Note the following alert and tell me how it reads to you. Does it say;

Dear Mr. Kennedy

 Our records indicate you have ordered both the NEC and NECHB every code cycle dating back to 2002. We see you have received two copies of the 2014 NEC yet you did not pre-order the 2014 NECHB and would like to extend to you a risk free offer to try the 2014 NECHB.

Sincerely,

Your friends at the NFPA.

Or does it read;

Hey Genius,

 In our opinion your reading compression skills are not adequate to fully comprehend the NEC so we feel it would be best for all parties concerned if you also purchase the NECHB. You probably still won't understand the code requirements but there are lots of shiny illustrations to keep you fascinated for hours.

Sincerely,

The tree killers.

Well, jokes on them, I'm staying at a Holiday Inn Express tonight so when I wake up tomorrow I won't need any of their stinkin publications.


----------



## mark handler (Nov 20, 2013)

Thet are trying to upsell... high profits with ecodes.


----------



## RJJ (Nov 20, 2013)

They send me two copies of the Catalog every few weeks. It contains all the same info and I have tried to explain I don't need two catalogs every time they mail. So they go in the recycle bin. I give up. I also did not renew my membership. Can't wait to see how many letters will be sent on that one.


----------



## mark handler (Nov 20, 2013)

I also did not renew my membership over ten years ago and still receive upwards of four renewal notices a year....


----------



## Wayne (Nov 20, 2013)

Re: NFPA thinks I'm stupid???



			
				mark handler said:
			
		

> I also did not renew my membership over ten years ago and still receive upwards of four renewal notices a year....
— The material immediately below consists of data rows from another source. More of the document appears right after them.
-- simulation: popping one frame equals applying its denotation to the state
lemma pvSim (n k : Int) : ∀ (m : Nat) (fr : PvFrame) (st : List PvFrame) (s : List Int × List Int),
    pvMu n k fr ≤ m → pvNN s.1 → (∀ t p j, fr = PvFrame.loop t p j → 0 ≤ j) →
    runB n k (fr :: st) s = runB n k st (pvDenote n k fr s) := by
  intro m
  induction m with
  | zero =>
    intro fr st s hm hs hfr
    cases fr with
    | call t p =>
      exfalso
      have : 1 ≤ (2 * k.toNat + 2) ^ ((n + 1 - t).toNat + 1) := Nat.one_le_pow _ _ (by omega)
      simp only [pvMu] at hm; linarith
    | loop t p j =>
      have hjk : ¬ j < k := by
        intro h
        have h1 : 1 ≤ (k - j).toNat := by omega
        have h2 : 1 ≤ (2 * k.toNat + 2) ^ ((n + 1 - t).toNat) := Nat.one_le_pow _ _ (by omega)
        simp only [pvMu] at hm
        nlinarith
      rw [runB, if_neg hjk]
      simp [pvDenote, PySem.List.pyRange_one_eq_nil (by omega : k ≤ j)]
  | succ m ih =>
    intro fr st s hm hs hfr
    cases fr with
    | call t p =>
      by_cases ht : t > n
      · rw [runB, if_pos ht]
        have hd : pvDenote n k (.call t p) s =
            (if PySem.Int.mod n p = 0 then (s.1, s.2 ++ PySem.List.slice s.1 (some 1) (some (p + 1))) else s) := by
          rw [pvDenote, dbA.eq_def, if_pos ht]
        rw [hd]
      · have he : (n + 1 - t).toNat = (n - t).toNat + 1 := by omega
        have he2 : (n + 1 - (t + 1)).toNat = (n - t).toNat := by omega
        rw [runB, if_neg ht]
        have hv : 0 ≤ (PySem.List.pyGet? s.1 (t - p)).getD 0 := pvNN_getD _ hs
        rw [max_eq_left (by omega : (0:Int) ≤ (PySem.List.pyGet? s.1 (t - p)).getD 0 + 1)]
        have hs' : pvNN (pvSetI s.1 t ((PySem.List.pyGet? s.1 (t - p)).getD 0)) :=
          pvNN_set _ _ hs hv
        have hmcall : pvMu n k (.call (t + 1) p) ≤ m := by
          simp only [pvMu, he] at hm
          simp only [pvMu, he2]
          have h1 : 1 ≤ (2 * k.toNat + 2) ^ ((n - t).toNat + 1) := Nat.one_le_pow _ _ (by omega)
          have hpow : (2 * k.toNat + 2) ^ ((n - t).toNat + 1 + 1)
              = (2 * k.toNat + 2) ^ ((n - t).toNat + 1) * (2 * k.toNat + 2) := pow_succ _ _
          nlinarith
        have hmloop : pvMu n k (.loop t p ((PySem.List.pyGet? s.1 (t - p)).getD 0 + 1)) ≤ m := by
          simp only [pvMu, he] at hm ⊢
          have := pvKey1 k.toNat ((n - t).toNat)
            ((k - ((PySem.List.pyGet? s.1 (t - p)).getD 0 + 1)).toNat) (by omega)
          have h1 : 1 ≤ (2 * k.toNat + 2) ^ ((n - t).toNat + 1) := Nat.one_le_pow _ _ (by omega)
          linarith
        rw [ih _ _ _ hmcall hs' (by intro _ _ _ h; cases h)]
        have hNN2 : pvNN (pvDenote n k (.call (t + 1) p)
            (pvSetI s.1 t ((PySem.List.pyGet? s.1 (t - p)).getD 0), s.2)).1 := by
          rw [pvDenote]; exact pvNN_dbA n k _ _ _ _ hs'
        rw [ih _ _ _ hmloop hNN2 (by intro _ _ _ h; cases h; omega)]
        congr 1
        rw [show pvDenote n k (PvFrame.call (t + 1) p)
              (pvSetI s.1 t ((PySem.List.pyGet? s.1 (t - p)).getD 0), s.2)
            = dbA n k ((n - t).toNat) (t + 1) p
              (pvSetI s.1 t ((PySem.List.pyGet? s.1 (t - p)).getD 0), s.2) from by
          rw [pvDenote, he2]]
        conv_rhs => rw [pvDenote, he, dbA.eq_def, if_neg ht]
        rfl
    | loop t p j =>
      have hj : 0 ≤ j := hfr t p j rfl
      by_cases hjk : j < k
      · rw [runB, if_pos hjk]
        have hs' : pvNN (pvSetI s.1 t j) := pvNN_set _ _ hs hj
        have he2 : (n + 1 - (t + 1)).toNat = (n - t).toNat := by omega
        have hkj : (k - j).toNat = (k - (j + 1)).toNat + 1 := by omega
        have hmcall : pvMu n k (.call (t + 1) t) ≤ m := by
          simp only [pvMu] at hm ⊢
          have := pvKey2 k.toNat n t
          rw [hkj] at hm
          have h3 : ((2 * k.toNat + 2) ^ (n + 1 - t).toNat + (2 * k.toNat + 2))
              ≤ ((k - (j + 1)).toNat + 1) * ((2 * k.toNat + 2) ^ (n + 1 - t).toNat + (2 * k.toNat + 2)) :=
            Nat.le_mul_of_pos_left _ (by omega)
          linarith
        have hmloop : pvMu n k (.loop t p (j + 1)) ≤ m := by
          simp only [pvMu] at hm ⊢
          have h2 : 1 ≤ (2 * k.toNat + 2) ^ ((n + 1 - t).toNat) := Nat.one_le_pow _ _ (by omega)
          rw [hkj] at hm
          linarith
        rw [ih _ _ _ hmcall hs' (by intro _ _ _ h; cases h)]
        have hNN2 : pvNN (pvDenote n k (.call (t + 1) t) (pvSetI s.1 t j, s.2)).1 := by
          rw [pvDenote]; exact pvNN_dbA n k _ _ _ _ hs'
        rw [ih _ _ _ hmloop hNN2 (by intro _ _ _ h; cases h; omega)]
        congr 1
        rw [show pvDenote n k (PvFrame.call (t + 1) t) (pvSetI s.1 t j, s.2)
            = dbA n k ((n - t).toNat) (t + 1) t (pvSetI s.1 t j, s.2) from by
          rw [pvDenote, he2]]
        conv_rhs => rw [pvDenote, PySem.List.pyRange_one_cons hjk, List.foldl_cons]
        rfl
      · rw [runB, if_neg hjk]
        simp [pvDenote, PySem.List.pyRange_one_eq_nil (by omega : k ≤ j)]

-- ===== VERDICT (by name: the statement is the Claim_ definition above) =====
theorem de_bruijn_invBWT_spec : Claim_equal_de_bruijn_invBWT := by
  intro n k _ _
  unfold Spec_de_bruijn_invBWT de_bruijn_invBWT de_bruijn_invBWT_alt
  have hNN : pvNN (List.replicate (k.toNat * n.toNat) (0 : Int)) := by
    intro x hx
    have := List.eq_of_mem_replicate hx
    omega
  have hrun : runB n k [PvFrame.call 1 1] (List.replicate (k.toNat * n.toNat) (0 : Int), [])
      = dbA n k n.toNat 1 1 (List.replicate (k.toNat * n.toNat) (0 : Int), []) := by
    rw [pvSim n k (pvMu n k (.call 1 1)) (.call 1 1) [] _ le_rfl hNN
      (by intro _ _ _ h; cases h)]
    rw [runB, pvDenote]
    have h1 : ((n + 1 - 1 : Int)).toNat = n.toNat := by omega
    rw [h1]
  show PySem.Str.join "" ((dbA n k n.toNat 1 1 (List.replicate (k.toNat * n.toNat) (0 : Int), [])).2.map
      fun i => (PySem.List.pyGet? ((PySem.List.pyRange 0 k).map PySem.Int.toStr) i).getD "")
    = PySem.Str.join "" ((runB n k [PvFrame.call 1 1] (List.replicate (k.toNat * n.toNat) (0 : Int), [])).2.map
      fun i => (PySem.List.pyGet? ((PySem.List.pyRange 0 k).map PySem.Int.toStr) i).getD "")
  rw [hrun]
I've got you beat. I get renewal notices weekly and two catalogs a week. What a waste.


----------



## mark handler (Nov 20, 2013)

Wayne said:
			
		

> I've got you beat. I get renewal notices weekly and two catalogs a week. What a waste.


----------



## jpranch (Nov 20, 2013)

Alright everybody, you all know where I stand. I'm also a NFPA member and value their publications. But... or is that Butt...? The amount of direct mail I get from them at home and at work not to mention email, smoke signals, and and other media truly amazes me. I have to wonder if that is really worth all the expense and is working for their business model? I mean for Pete sake I get direct mail for guys that took one seminar 6 years ago to my home address and have never responded because they haven't worked for the city for the past 5 years. Just saying...


----------



## RJJ (Nov 20, 2013)

Yes someone needs to look at the business model quite a bit of waste.


----------



## steveray (Nov 20, 2013)

Then maybe they could lower the cost of books.....


----------



## mark handler (Nov 20, 2013)

steveray said:
			
		

> Then maybe they could lower the cost of books.....


In your dreams


----------



## rnapier (Nov 20, 2013)

If they mailed one different sample page with each mailing we would have the whole NFPA catalog in no time at all.


----------



## JBI (Nov 20, 2013)

Chris, I think you're over reacting. A computer simply recognized prior purchasing patterns and sought to ensure that a regular customer didn't inadvertantly forget to order something that customer typically orders.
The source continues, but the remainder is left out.